There was the time that I took a piece of art, Sisley I believe, and wrote a story that pulled all of me into it. More stories and then for at least seven years, I wondered how I could share this with others and how would that start? And now it has been almost three years of stories and deep connecting.

Writing is a joy; that's all I want anyone to know. And using art deepens the experience profoundly.So, a member of the class goes to Las Vegas and sees a purse with a Van Gogh art print and she and we are transformed by the thought of it. Amid the glitz and glamour, she found timeless beauty. A poem by a Native American is read and the author reaches through the page to bestow an image of great comfort to those on the fourth hill of life.We are not alone, we stand with courage,and the bald eagle as celebrate that we made it this far.

A postcard of an old abandoned tractor in a Nebraska wheat field in winter recalls the warmth of being held there on a similar machine by a father before it all changed. Family members here and gone are recalled in beautiful language and they become ours. Lovely sunsets are captured and held by a haiku of gentleness and colors that please. Long ago childhoods are recalled, some beautiful enough to envy. Risks are taken in poetry form with extraordinary colors of red. Stories of lives so different from others enrich our experience; music on a bus that taught a new language and a kind word on a playground. Someone new joins and, in a flash, has us all soaring like fireflies above a pond in the magical night air.. Delightful.
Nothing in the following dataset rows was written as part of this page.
-- pv_equiv track=rewrite | github.com/ramaagr/Python-Chat-System | rearranger.py | denamer
-- ===== SOURCE A (Python) =====
-- def denamer(m):
--     k=0
--     name=""
--     message=""
--     for i in range(1,len(m),1):
--         if m[i]!="~" and k==0:
--             name+=m[i]
--         elif m[i]=="~":
--             k=1
--         else:
--             message+=m[i]
--     final=[name,message]
--     return final
-- ===== SOURCE B (Python) =====
-- def denamer(m):
--     name, _, rest = m[1:].partition("~")
--     return [name, rest.replace("~", "")]
-- ===== Notes on version B (the rewrite author's own statement) =====
-- stated objective: idiomatic
-- what changed: Replaces the char-by-char loop with a state flag k by slicing off the first char, str.partition on the first tilde, and str.replace to drop the remaining tildes from the message.
import Mathlib
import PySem

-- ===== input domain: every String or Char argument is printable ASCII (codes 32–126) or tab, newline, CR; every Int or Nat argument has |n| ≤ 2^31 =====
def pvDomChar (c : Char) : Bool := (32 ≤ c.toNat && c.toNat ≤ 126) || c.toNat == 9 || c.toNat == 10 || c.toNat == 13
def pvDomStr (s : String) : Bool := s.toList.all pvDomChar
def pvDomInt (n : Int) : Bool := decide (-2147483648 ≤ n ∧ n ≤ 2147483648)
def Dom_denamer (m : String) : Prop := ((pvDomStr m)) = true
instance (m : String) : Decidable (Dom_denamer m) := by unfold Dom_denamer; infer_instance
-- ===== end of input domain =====

-- B replaces A's char-by-char loop with a state flag by slice + partition + replace (idiomatic; return value only).

-- ===== PORT A =====
-- loop body of A: state (k, name, message), one character per step
def denamerStep (st : Int × List Char × List Char) (c : Char) : Int × List Char × List Char :=
  if c ≠ '~' ∧ st.1 = 0 then (st.1, st.2.1 ++ [c], st.2.2)
  else if c = '~' then (1, st.2.1, st.2.2)
  else (st.1, st.2.1, st.2.2 ++ [c])

-- for i in range(1, len(m), 1): … m[i] …  (i is always in range, so pyGetD's default is never used)
def denamerLoop (m : String) : Int × List Char × List Char :=
  (PySem.List.pyRange 1 (PySem.Str.len m) 1).foldl
    (fun st i => denamerStep st (PySem.List.pyGetD m.toList i ' ')) (0, [], [])

def denamer (m : String) : List String :=
  [String.mk (denamerLoop m).2.1, String.mk (denamerLoop m).2.2]

-- ===== PORT B =====
-- s.partition("~"), ported by hand: for the 1-char separator "~" this is exactly
-- (takeWhile (· ≠ '~') s, first tilde if any, tail of dropWhile (· ≠ '~') s)
def denamer_alt (m : String) : List String :=
  [String.mk (((PySem.Str.slice m (some 1) none).toList).takeWhile (· ≠ '~')),
   String.mk (PySem.Chars.replace
     ((((PySem.Str.slice m (some 1) none).toList).dropWhile (· ≠ '~')).drop 1) ['~'] [])]

-- ===== PRECONDITION & SPEC =====
def Spec_denamer (m : String) (out : List String) : Prop := out = denamer_alt m
instance (m : String) (out : List String) : Decidable (Spec_denamer m out) := by unfold Spec_denamer; infer_instance

-- ===== CLAIM (what is proved, stated in full; the proofs are below) =====
def Claim_equal_denamer : Prop := ∀ (m : String), Dom_denamer m → Spec_denamer m (denamer m)

-- ===== LEMMAS AND PROOFS =====

theorem foldl_step_one (cs : List Char) (n ms : List Char) :
    cs.foldl denamerStep (1, n, ms) = (1, n, ms ++ cs.filter (· ≠ '~')) := by
  induction cs generalizing ms with
  | nil => simp
  | cons c t ih =>
    by_cases hc : c = '~' <;> simp [denamerStep, hc, ih]

theorem foldl_step_zero (cs : List Char) (n ms : List Char) :
    (cs.foldl denamerStep (0, n, ms)).2 =
      (n ++ cs.takeWhile (· ≠ '~'),
       ms ++ ((cs.dropWhile (· ≠ '~')).drop 1).filter (· ≠ '~')) := by
  induction cs generalizing n with
  | nil => simp
  | cons c t ih =>
    by_cases hc : c = '~'
    · simp [denamerStep, hc, foldl_step_one]
    · simp [denamerStep, hc, ih]

theorem replace_go_tilde (l : List Char) :
    ∀ (fuel : Nat) (acc : List Char), l.length ≤ fuel →
      PySem.Chars.replace.go ['~'] [] fuel l acc = acc.reverse ++ l.filter (· ≠ '~') := by
  induction l with
  | nil =>
    intro fuel acc _
    cases fuel <;> simp [PySem.Chars.replace.go]
  | cons c t ih =>
    intro fuel acc hf
    cases fuel with
    | zero => simp at hf
    | succ f =>
      by_cases hc : c = '~'
      · have hp : List.isPrefixOf ['~'] (c :: t) = true := by
          simp [List.isPrefixOf, hc]
        simp only [PySem.Chars.replace.go, hp, if_pos]
        simp only [List.length_cons] at hf
        rw [show List.drop (['~'].length) (c :: t) = t from rfl,
            show ([] : List Char).reverse ++ acc = acc from rfl, ih f acc (by omega)]
        simp [hc]
      · have hp : List.isPrefixOf ['~'] (c :: t) = false := by
          simp [List.isPrefixOf]; exact fun h => (hc h.symm).elim
        simp only [PySem.Chars.replace.go, hp]
        simp only [List.length_cons] at hf
        rw [if_neg (by simp), ih f (c :: acc) (by omega)]
        simp [hc]

theorem replace_tilde (l : List Char) :
    PySem.Chars.replace l ['~'] [] = l.filter (· ≠ '~') := by
  simp [PySem.Chars.replace, replace_go_tilde l l.length [] (le_refl _)]

-- ===== VERDICT (by name: the statement is the Claim_ definition above) =====
theorem denamer_spec : Claim_equal_denamer := by
  intro m _
  unfold Spec_denamer denamer denamer_alt denamerLoop
  rw [PySem.Str.len_eq, PySem.List.foldl_pyRange_pyGetD' m.toList ' ' denamerStep (0, [], []) (by norm_num)]
  rw [foldl_step_zero, PySem.Str.toList_slice]
  simp [PySem.Chars.slice, PySem.List.slice_from_one, replace_tilde, List.drop_one]
theorem pvScan_none1 (p : List String) (i : Nat) (h : p.length = i + 1)
    (hx : p[i]'(by omega) ≠ "DUM") : pvInnerScanA p i = none := by
  unfold pvInnerScanA
  rw [PySem.List.pyRange_one_cons (by simp [PySem.List.len_eq]; omega)]
  rw [PySem.List.pyRange_one_eq_nil (by simp [PySem.List.len_eq]; omega)]
  have hd0 : List.drop i p = p[i]'(by omega) :: List.drop (i + 1) p :=
    List.drop_eq_getElem_cons (by omega)
  simp only [pvInnerLoopA, pvSliceI1]
  rw [hd0, pvTake1]
  simp [Ne.symm hx]

theorem pvScan2 (p : List String) (i : Nat) (h : i + 1 < p.length)
    (hx : p[i]'(by omega) ≠ "DUM") (hy : p[i+1] = "DUM") :
    pvInnerScanA p i = some ((i : Int) + 2) := by
  unfold pvInnerScanA
  rw [PySem.List.pyRange_one_cons (by simp [PySem.List.len_eq]; omega)]
  rw [PySem.List.pyRange_one_cons (by simp [PySem.List.len_eq]; omega)]
  have e2 : ((i : Int) + 1 + 1) = (i : Int) + 2 := by ring
  rw [e2]
  have hd0 : List.drop i p = p[i]'(by omega) :: List.drop (i + 1) p :=
    List.drop_eq_getElem_cons (by omega)
  have hd1 : List.drop (i + 1) p = p[i+1] :: List.drop (i + 2) p :=
    List.drop_eq_getElem_cons (by omega)
  simp only [pvInnerLoopA, pvSliceI1, pvSliceI2]
  rw [hd0, hd1]
  simp [Ne.symm hx, hy]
Would we know any of this about each other without writing? We are awash in unforgettable tales.

Our writing has turned us into watchers, listeners, drifters, people of the finger counting. We travel about with an invisible net ready to snare any wisp of a story, any beauty that can be etched on a page.We are no longer cleaners, scrubbers, helpers; oh, we are that, but we are also this: artists. Long may we be.